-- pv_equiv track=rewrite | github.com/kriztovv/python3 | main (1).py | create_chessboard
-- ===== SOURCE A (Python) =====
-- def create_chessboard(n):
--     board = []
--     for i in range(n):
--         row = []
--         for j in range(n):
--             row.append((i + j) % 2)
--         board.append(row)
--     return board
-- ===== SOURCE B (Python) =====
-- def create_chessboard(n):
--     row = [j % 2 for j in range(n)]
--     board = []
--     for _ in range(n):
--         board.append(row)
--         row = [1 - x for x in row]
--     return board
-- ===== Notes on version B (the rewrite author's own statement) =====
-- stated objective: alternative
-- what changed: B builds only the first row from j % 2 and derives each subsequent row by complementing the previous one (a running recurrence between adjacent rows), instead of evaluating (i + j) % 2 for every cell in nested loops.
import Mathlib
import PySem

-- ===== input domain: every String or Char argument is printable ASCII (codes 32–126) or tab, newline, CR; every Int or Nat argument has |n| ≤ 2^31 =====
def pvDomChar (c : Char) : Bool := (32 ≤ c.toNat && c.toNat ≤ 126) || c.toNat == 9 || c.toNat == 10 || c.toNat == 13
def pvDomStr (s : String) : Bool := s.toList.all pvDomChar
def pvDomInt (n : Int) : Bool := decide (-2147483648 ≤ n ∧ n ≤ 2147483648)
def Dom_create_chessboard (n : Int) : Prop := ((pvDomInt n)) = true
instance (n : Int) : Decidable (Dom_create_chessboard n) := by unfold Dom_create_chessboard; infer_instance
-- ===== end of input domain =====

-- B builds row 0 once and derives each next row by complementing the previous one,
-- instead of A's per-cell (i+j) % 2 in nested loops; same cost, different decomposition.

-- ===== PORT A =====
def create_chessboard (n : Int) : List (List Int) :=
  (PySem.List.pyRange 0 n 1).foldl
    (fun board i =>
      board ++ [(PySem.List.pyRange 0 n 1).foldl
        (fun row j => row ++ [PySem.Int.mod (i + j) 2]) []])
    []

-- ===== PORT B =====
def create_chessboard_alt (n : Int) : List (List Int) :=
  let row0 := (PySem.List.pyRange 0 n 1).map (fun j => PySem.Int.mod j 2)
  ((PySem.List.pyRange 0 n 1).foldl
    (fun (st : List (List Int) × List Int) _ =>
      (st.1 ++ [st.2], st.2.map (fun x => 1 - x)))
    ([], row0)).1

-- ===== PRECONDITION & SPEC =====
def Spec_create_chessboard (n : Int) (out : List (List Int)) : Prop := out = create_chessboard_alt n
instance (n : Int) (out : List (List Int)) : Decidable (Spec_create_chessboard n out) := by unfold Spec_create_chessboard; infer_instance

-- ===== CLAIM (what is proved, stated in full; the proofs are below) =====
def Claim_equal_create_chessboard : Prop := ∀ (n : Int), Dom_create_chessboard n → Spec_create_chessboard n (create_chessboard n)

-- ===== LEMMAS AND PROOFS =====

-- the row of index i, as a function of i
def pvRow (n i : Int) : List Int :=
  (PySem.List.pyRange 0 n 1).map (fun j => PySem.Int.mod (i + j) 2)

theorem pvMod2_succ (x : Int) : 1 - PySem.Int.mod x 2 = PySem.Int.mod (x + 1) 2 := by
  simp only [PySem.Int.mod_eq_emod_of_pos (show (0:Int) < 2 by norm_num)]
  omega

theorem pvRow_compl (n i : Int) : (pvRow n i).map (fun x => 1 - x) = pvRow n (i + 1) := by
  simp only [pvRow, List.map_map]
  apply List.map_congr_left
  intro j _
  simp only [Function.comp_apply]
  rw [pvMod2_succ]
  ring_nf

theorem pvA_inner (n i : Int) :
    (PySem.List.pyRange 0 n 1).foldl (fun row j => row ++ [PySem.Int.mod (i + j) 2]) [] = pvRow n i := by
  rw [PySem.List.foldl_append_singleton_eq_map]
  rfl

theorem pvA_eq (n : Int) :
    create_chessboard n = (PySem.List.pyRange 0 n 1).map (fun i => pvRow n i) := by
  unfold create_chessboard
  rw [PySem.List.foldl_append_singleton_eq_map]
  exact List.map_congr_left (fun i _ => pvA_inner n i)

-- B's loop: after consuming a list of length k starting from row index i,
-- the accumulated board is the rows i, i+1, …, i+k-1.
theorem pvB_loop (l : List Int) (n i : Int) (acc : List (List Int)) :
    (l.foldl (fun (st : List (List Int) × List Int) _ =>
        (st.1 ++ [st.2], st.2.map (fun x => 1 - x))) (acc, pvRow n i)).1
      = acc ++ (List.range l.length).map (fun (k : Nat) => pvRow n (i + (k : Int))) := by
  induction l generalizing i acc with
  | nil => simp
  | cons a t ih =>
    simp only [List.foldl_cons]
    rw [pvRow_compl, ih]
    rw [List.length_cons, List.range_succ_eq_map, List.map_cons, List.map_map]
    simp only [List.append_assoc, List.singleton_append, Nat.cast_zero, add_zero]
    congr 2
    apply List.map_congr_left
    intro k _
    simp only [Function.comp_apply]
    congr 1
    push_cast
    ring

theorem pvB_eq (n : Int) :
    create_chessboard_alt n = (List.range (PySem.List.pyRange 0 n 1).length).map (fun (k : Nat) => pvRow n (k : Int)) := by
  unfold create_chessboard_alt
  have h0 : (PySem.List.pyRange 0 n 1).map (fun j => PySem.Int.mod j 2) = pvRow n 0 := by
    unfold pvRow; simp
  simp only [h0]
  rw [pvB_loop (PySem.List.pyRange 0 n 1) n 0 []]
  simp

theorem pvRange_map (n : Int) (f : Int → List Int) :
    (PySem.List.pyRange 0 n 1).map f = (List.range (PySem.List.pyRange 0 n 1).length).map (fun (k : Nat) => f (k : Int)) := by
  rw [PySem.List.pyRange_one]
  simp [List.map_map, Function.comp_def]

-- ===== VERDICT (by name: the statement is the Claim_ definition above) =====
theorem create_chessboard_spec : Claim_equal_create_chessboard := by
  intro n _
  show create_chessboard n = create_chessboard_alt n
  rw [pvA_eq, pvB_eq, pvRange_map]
==
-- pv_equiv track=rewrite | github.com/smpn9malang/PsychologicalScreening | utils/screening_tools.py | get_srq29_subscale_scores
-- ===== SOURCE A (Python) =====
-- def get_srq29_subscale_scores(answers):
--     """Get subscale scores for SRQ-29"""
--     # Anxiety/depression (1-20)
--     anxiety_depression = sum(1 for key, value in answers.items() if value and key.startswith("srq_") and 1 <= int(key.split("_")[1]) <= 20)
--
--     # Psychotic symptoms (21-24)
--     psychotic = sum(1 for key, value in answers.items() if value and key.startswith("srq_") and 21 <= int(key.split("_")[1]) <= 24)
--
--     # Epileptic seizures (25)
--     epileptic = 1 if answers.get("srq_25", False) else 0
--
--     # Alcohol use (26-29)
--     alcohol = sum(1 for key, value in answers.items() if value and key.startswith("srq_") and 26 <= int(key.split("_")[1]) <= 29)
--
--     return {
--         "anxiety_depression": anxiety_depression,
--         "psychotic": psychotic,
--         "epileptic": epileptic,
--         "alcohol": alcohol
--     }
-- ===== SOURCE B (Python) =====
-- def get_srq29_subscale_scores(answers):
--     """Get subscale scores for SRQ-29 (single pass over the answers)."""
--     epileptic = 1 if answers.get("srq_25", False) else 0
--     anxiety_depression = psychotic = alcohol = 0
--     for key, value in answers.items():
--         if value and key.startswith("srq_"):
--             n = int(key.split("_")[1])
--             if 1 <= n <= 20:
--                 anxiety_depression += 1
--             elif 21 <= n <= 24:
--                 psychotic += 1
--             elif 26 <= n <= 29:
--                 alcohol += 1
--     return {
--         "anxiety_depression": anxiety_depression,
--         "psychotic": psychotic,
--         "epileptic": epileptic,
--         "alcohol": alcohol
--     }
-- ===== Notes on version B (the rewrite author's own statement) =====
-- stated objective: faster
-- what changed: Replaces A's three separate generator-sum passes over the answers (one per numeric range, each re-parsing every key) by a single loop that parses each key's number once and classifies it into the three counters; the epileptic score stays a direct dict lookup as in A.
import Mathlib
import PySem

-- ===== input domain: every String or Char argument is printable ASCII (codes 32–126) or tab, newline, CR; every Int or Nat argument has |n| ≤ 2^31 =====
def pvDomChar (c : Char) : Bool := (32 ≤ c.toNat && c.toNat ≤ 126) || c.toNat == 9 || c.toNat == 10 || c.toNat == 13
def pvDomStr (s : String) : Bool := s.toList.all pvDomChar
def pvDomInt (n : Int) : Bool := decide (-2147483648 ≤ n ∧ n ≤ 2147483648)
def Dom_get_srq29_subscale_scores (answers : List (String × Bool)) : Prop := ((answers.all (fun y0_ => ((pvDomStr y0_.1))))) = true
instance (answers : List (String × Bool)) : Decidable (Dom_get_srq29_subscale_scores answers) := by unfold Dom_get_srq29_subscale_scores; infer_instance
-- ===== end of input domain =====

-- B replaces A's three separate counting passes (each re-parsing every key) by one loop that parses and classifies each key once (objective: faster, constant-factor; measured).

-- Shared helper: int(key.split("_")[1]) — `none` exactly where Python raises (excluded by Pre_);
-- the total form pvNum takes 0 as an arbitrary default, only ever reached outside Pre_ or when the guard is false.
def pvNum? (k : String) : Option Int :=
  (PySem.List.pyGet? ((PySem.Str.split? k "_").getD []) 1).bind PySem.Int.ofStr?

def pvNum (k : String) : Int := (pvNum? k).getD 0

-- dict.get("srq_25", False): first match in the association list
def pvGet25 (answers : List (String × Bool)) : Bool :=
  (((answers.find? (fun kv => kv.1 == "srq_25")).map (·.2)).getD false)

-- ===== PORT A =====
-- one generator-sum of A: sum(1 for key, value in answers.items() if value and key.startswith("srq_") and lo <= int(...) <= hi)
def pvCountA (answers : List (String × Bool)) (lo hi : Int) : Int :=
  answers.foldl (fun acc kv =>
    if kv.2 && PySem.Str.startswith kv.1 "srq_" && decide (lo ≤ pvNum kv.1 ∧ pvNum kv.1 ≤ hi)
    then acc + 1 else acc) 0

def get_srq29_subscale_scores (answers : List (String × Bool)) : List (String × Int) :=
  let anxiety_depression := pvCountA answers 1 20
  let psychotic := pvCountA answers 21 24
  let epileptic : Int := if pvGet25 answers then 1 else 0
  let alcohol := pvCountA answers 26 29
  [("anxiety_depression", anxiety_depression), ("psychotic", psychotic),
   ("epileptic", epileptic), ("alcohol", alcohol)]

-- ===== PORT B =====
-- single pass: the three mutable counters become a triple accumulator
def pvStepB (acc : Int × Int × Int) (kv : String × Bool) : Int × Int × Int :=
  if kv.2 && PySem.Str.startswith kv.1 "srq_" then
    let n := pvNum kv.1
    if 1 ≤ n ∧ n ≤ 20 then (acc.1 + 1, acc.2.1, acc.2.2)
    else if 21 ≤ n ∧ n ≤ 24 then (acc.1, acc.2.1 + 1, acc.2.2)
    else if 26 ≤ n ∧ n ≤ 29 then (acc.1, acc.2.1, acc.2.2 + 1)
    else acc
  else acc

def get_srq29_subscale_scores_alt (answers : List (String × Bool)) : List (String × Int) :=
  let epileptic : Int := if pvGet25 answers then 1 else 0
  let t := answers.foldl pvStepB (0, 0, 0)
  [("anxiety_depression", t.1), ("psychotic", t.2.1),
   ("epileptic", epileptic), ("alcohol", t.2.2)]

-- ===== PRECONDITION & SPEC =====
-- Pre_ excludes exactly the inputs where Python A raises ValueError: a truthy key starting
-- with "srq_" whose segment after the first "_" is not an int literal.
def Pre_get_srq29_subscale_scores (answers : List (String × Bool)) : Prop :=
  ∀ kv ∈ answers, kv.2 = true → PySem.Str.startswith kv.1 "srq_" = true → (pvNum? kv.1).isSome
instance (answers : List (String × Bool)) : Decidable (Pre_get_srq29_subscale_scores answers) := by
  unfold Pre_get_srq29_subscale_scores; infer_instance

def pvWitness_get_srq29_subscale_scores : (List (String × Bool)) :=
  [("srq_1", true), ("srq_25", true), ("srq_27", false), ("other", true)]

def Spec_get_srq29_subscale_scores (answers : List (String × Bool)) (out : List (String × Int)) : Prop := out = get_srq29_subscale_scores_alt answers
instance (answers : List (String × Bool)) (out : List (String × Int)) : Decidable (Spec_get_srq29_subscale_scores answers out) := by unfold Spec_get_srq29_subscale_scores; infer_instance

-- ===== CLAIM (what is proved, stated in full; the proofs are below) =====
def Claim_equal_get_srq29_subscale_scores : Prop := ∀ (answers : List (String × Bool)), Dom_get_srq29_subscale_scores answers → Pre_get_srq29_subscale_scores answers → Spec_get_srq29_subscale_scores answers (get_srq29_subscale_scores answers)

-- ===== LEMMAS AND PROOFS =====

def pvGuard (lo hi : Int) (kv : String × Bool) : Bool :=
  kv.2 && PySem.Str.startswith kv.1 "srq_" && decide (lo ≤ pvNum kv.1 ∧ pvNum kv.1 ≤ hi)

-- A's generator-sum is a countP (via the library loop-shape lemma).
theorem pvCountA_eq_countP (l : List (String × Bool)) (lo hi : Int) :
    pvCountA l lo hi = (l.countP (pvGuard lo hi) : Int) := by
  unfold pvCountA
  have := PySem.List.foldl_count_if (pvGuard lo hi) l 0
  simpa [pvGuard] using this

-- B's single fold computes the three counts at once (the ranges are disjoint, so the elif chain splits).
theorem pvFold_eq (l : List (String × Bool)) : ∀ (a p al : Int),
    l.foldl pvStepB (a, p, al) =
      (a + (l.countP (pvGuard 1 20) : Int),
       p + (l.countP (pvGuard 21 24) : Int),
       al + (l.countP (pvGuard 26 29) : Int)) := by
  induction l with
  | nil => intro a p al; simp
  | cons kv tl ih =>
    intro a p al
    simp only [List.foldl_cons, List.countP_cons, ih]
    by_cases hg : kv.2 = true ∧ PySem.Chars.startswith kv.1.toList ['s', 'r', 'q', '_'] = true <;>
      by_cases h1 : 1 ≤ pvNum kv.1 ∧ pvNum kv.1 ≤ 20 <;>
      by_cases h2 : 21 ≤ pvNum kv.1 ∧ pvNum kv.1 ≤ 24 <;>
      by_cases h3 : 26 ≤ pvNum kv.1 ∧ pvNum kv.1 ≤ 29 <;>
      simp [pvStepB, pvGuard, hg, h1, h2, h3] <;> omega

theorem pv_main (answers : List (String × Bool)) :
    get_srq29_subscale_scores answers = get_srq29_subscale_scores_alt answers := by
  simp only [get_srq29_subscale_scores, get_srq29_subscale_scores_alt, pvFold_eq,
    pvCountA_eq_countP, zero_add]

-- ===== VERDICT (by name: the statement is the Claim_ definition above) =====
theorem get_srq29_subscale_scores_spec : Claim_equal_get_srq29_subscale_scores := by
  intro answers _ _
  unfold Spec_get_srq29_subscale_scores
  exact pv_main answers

- [WORK TASK]
Go through the material above, and wherever a line holds the word "three", copy it.

- [EXERCISE SOLUTION]
-- what changed: Replaces A's three separate generator-sum passes over the answers (one per numeric range, each re-parsing every key) by a single loop that parses each key's number once and classifies it into the three counters; the epileptic score stays a direct dict lookup as in A.
-- B replaces A's three separate counting passes (each re-parsing every key) by one loop that parses and classifies each key once (objective: faster, constant-factor; measured).
-- single pass: the three mutable counters become a triple accumulator
-- B's single fold computes the three counts at once (the ranges are disjoint, so the elif chain splits).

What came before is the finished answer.